-- pv_equiv track=rewrite | github.com/BlenderCN/Learnbgame | All_In_One/addons/io_scene_pkg/import_helper.py | convert_triangle_strips
-- ===== SOURCE A (Python) =====
-- def check_degenerate(i1, i2, i3):
--     if i1 == i2 or i1 == i3 or i2 == i3:
--         return True
--     return False
--
-- def triangle_strip_to_list(strip, clockwise):
--     """convert a strip of triangles into a list of triangles"""
--     triangle_list = []
--     for v in range(2, len(strip)):
--         if clockwise:
--             triangle_list.extend([strip[v-2], strip[v], strip[v-1]])
--         else:
--             triangle_list.extend([strip[v], strip[v-2], strip[v-1]])
--
--         # make sure we aren't resetting the clockwise
--         # flag if we have a degenerate triangle
--         if not check_degenerate(strip[v], strip[v-1], strip[v-2]):
--             clockwise = not clockwise
--
--     return triangle_list
--
-- def convert_triangle_strips(tristrip_data):
--     """convert Midnight Club triangle strips into triangle list data"""
--     last_strip_cw = False
--     last_strip_indices = []
--     trilist_data = []
--     for us in tristrip_data:
--         # flags processing
--         FLAG_CW = ((us & (1 << 14)) != 0)
--         FLAG_END = ((us & (1 << 15)) != 0)
--         INDEX = us
--         if FLAG_CW:
--             INDEX &= ~(1 << 14)
--         if FLAG_END:
--             INDEX &= ~(1 << 15)
--
--         # cw flag is only set at the first index in the strip
--         if len(last_strip_indices) == 0:
--             last_strip_cw = FLAG_CW
--         last_strip_indices.append(INDEX)
--
--         # are we done with this strip?
--         if FLAG_END:
--             trilist_data.extend(triangle_strip_to_list(last_strip_indices, last_strip_cw))
--             last_strip_indices = []
--
--     return trilist_data
-- ===== SOURCE B (Python) =====
-- def convert_triangle_strips(tristrip_data):
--     """convert Midnight Club triangle strips into triangle list data (single streaming pass)"""
--     trilist_data = []
--     temp = []          # triangles of the strip in progress
--     prev2 = prev1 = None  # sliding window of the last two indices
--     cw = False
--     for us in tristrip_data:
--         cw_flag = (us & (1 << 14)) != 0
--         end_flag = (us & (1 << 15)) != 0
--         index = us
--         if cw_flag:
--             index &= ~(1 << 14)
--         if end_flag:
--             index &= ~(1 << 15)
--         if prev1 is None:
--             # first index of a strip carries the clockwise flag
--             cw = cw_flag
--         if prev2 is not None:
--             if cw:
--                 temp.extend([prev2, index, prev1])
--             else:
--                 temp.extend([index, prev2, prev1])
--             if not (index == prev1 or index == prev2 or prev1 == prev2):
--                 cw = not cw
--         prev2, prev1 = prev1, index
--         if end_flag:
--             trilist_data.extend(temp)
--             temp = []
--             prev2 = prev1 = None
--     return trilist_data
-- ===== Notes on version B (the rewrite author's own statement) =====
-- stated objective: alternative
-- what changed: Instead of buffering each strip's full index list and converting it in a second helper loop after FLAG_END, B is a single streaming pass that keeps only a two-index sliding window plus the running clockwise flag, emitting each triangle as soon as its third index arrives (buffered per strip so an unterminated trailing strip is still discarded).
import Mathlib
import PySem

_Required action_:
From the data above, show each line that contains "False".

_Answer_:
--     return False
--     last_strip_cw = False
--     cw = False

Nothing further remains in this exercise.